* [About this task] Tally the lines of the records below that include the word "rewrite", and write down only that tally.

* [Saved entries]
—————
-- pv_equiv track=rewrite | github.com/Corpus68/FPOO195 | Listas y tuplas/Programa2.py | reemplazar_repetidos
-- ===== SOURCE A (Python) =====
-- def contar (tupla):
--     conteo = {}
--     for elemento in tupla:
--         if elemento in conteo:
--             conteo[elemento] += 1
--         else:
--             conteo[elemento] = 1
--     return conteo
--
-- def reemplazar_repetidos(tupla):
--     conteo = contar(tupla)
--     nueva_tupla = []
--     for elemento in tupla:
--         if conteo[elemento] > 1:
--             nueva_tupla.append(0)
--             conteo[elemento] -= 1
--         else:
--             nueva_tupla.append(elemento)
--     return tuple(nueva_tupla)
-- ===== SOURCE B (Python) =====
-- def reemplazar_repetidos(tupla):
--     seen = set()
--     out = []
--     for elemento in reversed(tupla):
--         if elemento in seen:
--             out.append(0)
--         else:
--             out.append(elemento)
--             seen.add(elemento)
--     return tuple(reversed(out))
-- ===== Notes on version B (the rewrite author's own statement) =====
-- stated objective: alternative
-- what changed: Replaces the counting-dict pre-pass plus count-decrementing second pass with a single reverse traversal that keeps a 'seen' set: an element already seen (i.e. occurring later in the original order) becomes 0; the accumulated list is reversed at the end.
import Mathlib
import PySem

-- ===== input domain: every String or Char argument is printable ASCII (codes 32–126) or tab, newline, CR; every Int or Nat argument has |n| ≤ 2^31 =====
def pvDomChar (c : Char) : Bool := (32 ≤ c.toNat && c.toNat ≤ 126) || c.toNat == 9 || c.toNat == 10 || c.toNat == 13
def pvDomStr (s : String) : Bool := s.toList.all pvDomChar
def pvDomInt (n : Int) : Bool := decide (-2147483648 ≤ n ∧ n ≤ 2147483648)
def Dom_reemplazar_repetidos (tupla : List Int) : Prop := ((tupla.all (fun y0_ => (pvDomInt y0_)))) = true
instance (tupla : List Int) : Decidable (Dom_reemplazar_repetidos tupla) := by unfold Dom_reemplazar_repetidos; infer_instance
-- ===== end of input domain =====

-- B replaces A's counting dict + decrementing second pass by one reverse pass with a 'seen' set (alternative decomposition).

-- ===== PORT A =====
-- helper contar: the counting loop ('elemento in conteo' ↦ Dict.contains)
def contar (tupla : List Int) : PySem.Dict Int Int :=
  tupla.foldl
    (fun conteo elemento =>
      if conteo.contains elemento then conteo.insert elemento (conteo.getD elemento 0 + 1)
      else conteo.insert elemento 1)
    PySem.Dict.empty
-- the second loop; 'conteo[elemento]' is ported as getD _ 0: every element of the
-- list is a key of conteo (built by contar), so the lookup never raises and getD is exact there
def reemplazarLoopA (conteo : PySem.Dict Int Int) : List Int → List Int
  | [] => []
  | elemento :: rest =>
      if conteo.getD elemento 0 > 1 then
        0 :: reemplazarLoopA (conteo.insert elemento (conteo.getD elemento 0 - 1)) rest
      else
        elemento :: reemplazarLoopA conteo rest

def reemplazar_repetidos (tupla : List Int) : List Int :=
  reemplazarLoopA (contar tupla) tupla

-- ===== PORT B =====
-- the reverse-pass loop over reversed(tupla) with the 'seen' set
def reemplazarLoopB (seen : PySem.Set Int) : List Int → List Int
  | [] => []
  | elemento :: rest =>
      if PySem.Set.contains seen elemento then 0 :: reemplazarLoopB seen rest
      else elemento :: reemplazarLoopB (PySem.Set.add seen elemento) rest

def reemplazar_repetidos_alt (tupla : List Int) : List Int :=
  (reemplazarLoopB PySem.Set.empty tupla.reverse).reverse

-- ===== PRECONDITION & SPEC =====
def Spec_reemplazar_repetidos (tupla : List Int) (out : List Int) : Prop := out = reemplazar_repetidos_alt tupla
instance (tupla : List Int) (out : List Int) : Decidable (Spec_reemplazar_repetidos tupla out) := by unfold Spec_reemplazar_repetidos; infer_instance

-- ===== CLAIM (what is proved, stated in full; the proofs are below) =====
def Claim_equal_reemplazar_repetidos : Prop := ∀ (tupla : List Int), Dom_reemplazar_repetidos tupla → Spec_reemplazar_repetidos tupla (reemplazar_repetidos tupla)

-- ===== LEMMAS AND PROOFS =====

-- common characterisation: an element is kept iff it does not occur again later
def keepLast : List Int → List Int
  | [] => []
  | x :: xs => (if x ∈ xs then 0 else x) :: keepLast xs

-- contar's two branches are the same insert (getD is 0 on a missing key)
lemma contar_getD (tupla : List Int) (v : Int) :
    (contar tupla).getD v 0 = tupla.count v := by
  have hstep : (fun (conteo : PySem.Dict Int Int) (elemento : Int) =>
      if conteo.contains elemento then conteo.insert elemento (conteo.getD elemento 0 + 1)
      else conteo.insert elemento 1)
      = fun conteo elemento => conteo.insert elemento (conteo.getD elemento 0 + 1) := by
    funext conteo elemento
    by_cases h : conteo.contains elemento = true
    · simp [h]
    · rw [PySem.Dict.getD_of_not_contains conteo 0 (by simpa using h)]
      simp [h]
  have := PySem.Dict.getD_foldl_insert_add_one tupla PySem.Dict.empty v
  simpa [contar, hstep, PySem.Dict.getD_empty] using this

-- A's second loop under the invariant: conteo holds the count of v among the remaining elements
lemma loopA_eq_keepLast : ∀ (xs : List Int) (d : PySem.Dict Int Int),
    (∀ v ∈ xs, d.getD v 0 = xs.count v) → reemplazarLoopA d xs = keepLast xs := by
  intro xs
  induction xs with
  | nil => intro d _; rfl
  | cons x t ih =>
    intro d hd
    have hx : d.getD x 0 = (t.count x : Int) + 1 := by
      simpa [List.count_cons_self] using hd x (by simp)
    by_cases hmem : x ∈ t
    · have hpos : 0 < t.count x := List.count_pos_iff.mpr hmem
      have hgt : d.getD x 0 > 1 := by omega
      have htail : ∀ v ∈ t, (d.insert x (d.getD x 0 - 1)).getD v 0 = t.count v := by
        intro v hv
        rw [PySem.Dict.getD_insert]
        by_cases hvx : v = x
        · subst hvx; simp [hx]
        · have hxv : x ≠ v := fun h => hvx h.symm
          have := hd v (by simp [hv])
          simpa [hvx, List.count_cons, hxv] using this
      simp [reemplazarLoopA, hgt, hmem, keepLast, ih _ htail]
    · have hcz : t.count x = 0 := List.count_eq_zero.mpr hmem
      have hng : ¬ d.getD x 0 > 1 := by omega
      have htail : ∀ v ∈ t, d.getD v 0 = t.count v := by
        intro v hv
        have hxv : x ≠ v := fun h => hmem (h ▸ hv)
        have := hd v (by simp [hv])
        simpa [List.count_cons, hxv] using this
      simp [reemplazarLoopA, hng, hmem, keepLast, ih _ htail]

-- the seen-set after B's loop, and its membership
def seenAfter (s : PySem.Set Int) : List Int → PySem.Set Int
  | [] => s
  | y :: ys => if PySem.Set.contains s y then seenAfter s ys else seenAfter (PySem.Set.add s y) ys

lemma mem_seenAfter (u : List Int) : ∀ (s : PySem.Set Int) (x : Int),
    x ∈ seenAfter s u ↔ x ∈ s ∨ x ∈ u := by
  induction u with
  | nil => intro s x; simp [seenAfter]
  | cons y ys ih =>
    intro s x
    by_cases hy : y ∈ s
    · simp [seenAfter, PySem.Set.contains, hy, ih]
      constructor
      · exact fun h => h.imp_right Or.inr
      · rintro (h | h | h)
        · exact Or.inl h
        · exact Or.inl (h ▸ hy)
        · exact Or.inr h
    · simp [seenAfter, PySem.Set.contains, hy, ih]
      tauto

  
lemma loopB_append_singleton (u : List Int) : ∀ (s : PySem.Set Int) (x : Int),
    reemplazarLoopB s (u ++ [x])
      = reemplazarLoopB s u ++ [if x ∈ seenAfter s u then 0 else x] := by
  induction u with
  | nil =>
    intro s x
    simp only [List.nil_append, reemplazarLoopB, seenAfter, PySem.Set.contains]
    split <;> simp_all
  | cons y ys ih =>
    intro s x
    by_cases hy : y ∈ s <;>
      simp [reemplazarLoopB, seenAfter, PySem.Set.contains, hy, ih]

-- B relative to an initial seen set equals the keep-last spec extended by s
def keepLastS (s : PySem.Set Int) : List Int → List Int
  | [] => []
  | x :: xs => (if x ∈ xs ∨ x ∈ s then 0 else x) :: keepLastS s xs

lemma loopB_reverse_eq (xs : List Int) : ∀ (s : PySem.Set Int),
    (reemplazarLoopB s xs.reverse).reverse = keepLastS s xs := by
  induction xs with
  | nil => intro s; rfl
  | cons x t ih =>
    intro s
    rw [List.reverse_cons, loopB_append_singleton]
    simp only [List.reverse_append, List.reverse_singleton, List.singleton_append]
    rw [ih]
    simp only [keepLastS]
    congr 1
    by_cases h : x ∈ t ∨ x ∈ s
    · have hm : x ∈ seenAfter s t.reverse := (mem_seenAfter _ _ _).mpr (by simpa [or_comm] using h)
      simp [h, hm]
    · have hm : x ∉ seenAfter s t.reverse := fun hc => h (by simpa [or_comm] using (mem_seenAfter _ _ _).mp hc)
      simp [h, hm]

lemma keepLastS_empty (xs : List Int) : keepLastS PySem.Set.empty xs = keepLast xs := by
  induction xs with
  | nil => rfl
  | cons x t ih =>
    have ih' : keepLastS [] t = keepLast t := by simpa [PySem.Set.empty] using ih
    simp [keepLastS, keepLast, PySem.Set.empty, ih']

-- ===== VERDICT (by name: the statement is the Claim_ definition above) =====
theorem reemplazar_repetidos_spec : Claim_equal_reemplazar_repetidos := by
  intro tupla _
  unfold Spec_reemplazar_repetidos reemplazar_repetidos reemplazar_repetidos_alt
  rw [loopA_eq_keepLast tupla (contar tupla) (fun v _ => contar_getD tupla v),
      loopB_reverse_eq, keepLastS_empty]
-- characterisation of B on Pre_: the all-pass over the n-1 consecutive spiral comparisons
theorem B_char (arr : List Int) (n : Int) (hpre : Pre_isSpirallySorted arr n) :
    isSpirallySorted_alt arr n = (List.range' 0 (n.toNat - 1)).all (cp arr n) := by
  have hres : ∀ l : List Int, l.length ≤ 1 →
      ((l == PySem.List.sorted l (fun x => x) false) : Bool) = true := by
    intro l hl
    rw [beq_lists, sorted_short l hl]
    simp
  by_cases hn : 2 ≤ n
  · have hlen : n ≤ (arr.length : Int) := by
      rcases hpre with h | h
      · omega
      · exact h
    have hhalf : PySem.Int.floordiv (n + 1) 2 = (((n.toNat + 1) / 2 : ℕ) : Int) := by
      rw [floordiv_two]; omega
    rw [spiral_eq arr n ((n.toNat + 1) / 2) (n.toNat - (n.toNat + 1) / 2)
        (by omega) (by omega) (by omega) (by omega) (by rw [hhalf])]
    rw [beq_lists]
    rw [show (decide (spVals arr n = PySem.List.sorted (spVals arr n) (fun x => x) false))
        = decide (List.IsChain (α := Int) (· ≤ ·) (spVals arr n)) from by
      rw [Bool.eq_iff_iff, decide_eq_true_iff, decide_eq_true_iff]
      exact eq_sorted_iff_chain (spVals arr n)]
    exact chain_eq_all arr n (by omega)
  · -- n ≤ 1: the spiral list has at most one element, both sides are true
    have hrange : n.toNat - 1 = 0 := by omega
    rw [hrange]
    by_cases hm1 : n = -1
    · -- front is empty
      have hfront : PySem.List.slice arr none (some (PySem.Int.floordiv (n + 1) 2)) = [] := by
        rw [hm1]
        norm_num [floordiv_two]
        rw [PySem.List.slice_to arr (by omega)]
        simp
      simp only [isSpirallySorted_alt, hfront, List.zip_nil_left, List.foldl_nil, List.length_nil,
        List.range'_zero, List.all_nil]
      rw [if_neg (by omega)]
      exact hres [] (by simp)
    · -- back is empty
      have hback : PySem.List.slice arr (some (PySem.Int.floordiv (n + 1) 2)) (some n) = [] := by
        apply slice_nil_of_le arr _ _ (by rw [floordiv_two]; omega)
        rw [floordiv_two]
        omega
      simp only [isSpirallySorted_alt, hback, List.reverse_nil, List.zip_nil_right,
        List.foldl_nil, List.length_nil, List.range'_zero, List.all_nil]
      by_cases hf : (PySem.List.slice arr none (some (PySem.Int.floordiv (n + 1) 2))).length > 0
      · rw [if_pos hf]
        exact hres _ (by simp)
      · rw [if_neg hf]
        exact hres _ (by simp)

-- ===== VERDICT (by name: the statement is the Claim_ definition above) =====
theorem isSpirallySorted_spec : Claim_equal_isSpirallySorted := by
  intro arr n _ hpre
  unfold Spec_isSpirallySorted isSpirallySorted
  rw [B_char arr n hpre]
  have := A_char arr n (n.toNat - 1) 0 (by omega)
  simp only [Nat.cast_zero, sub_zero, Nat.mul_zero, Nat.sub_zero] at this
  exact this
—————
* [Answer to this task] 2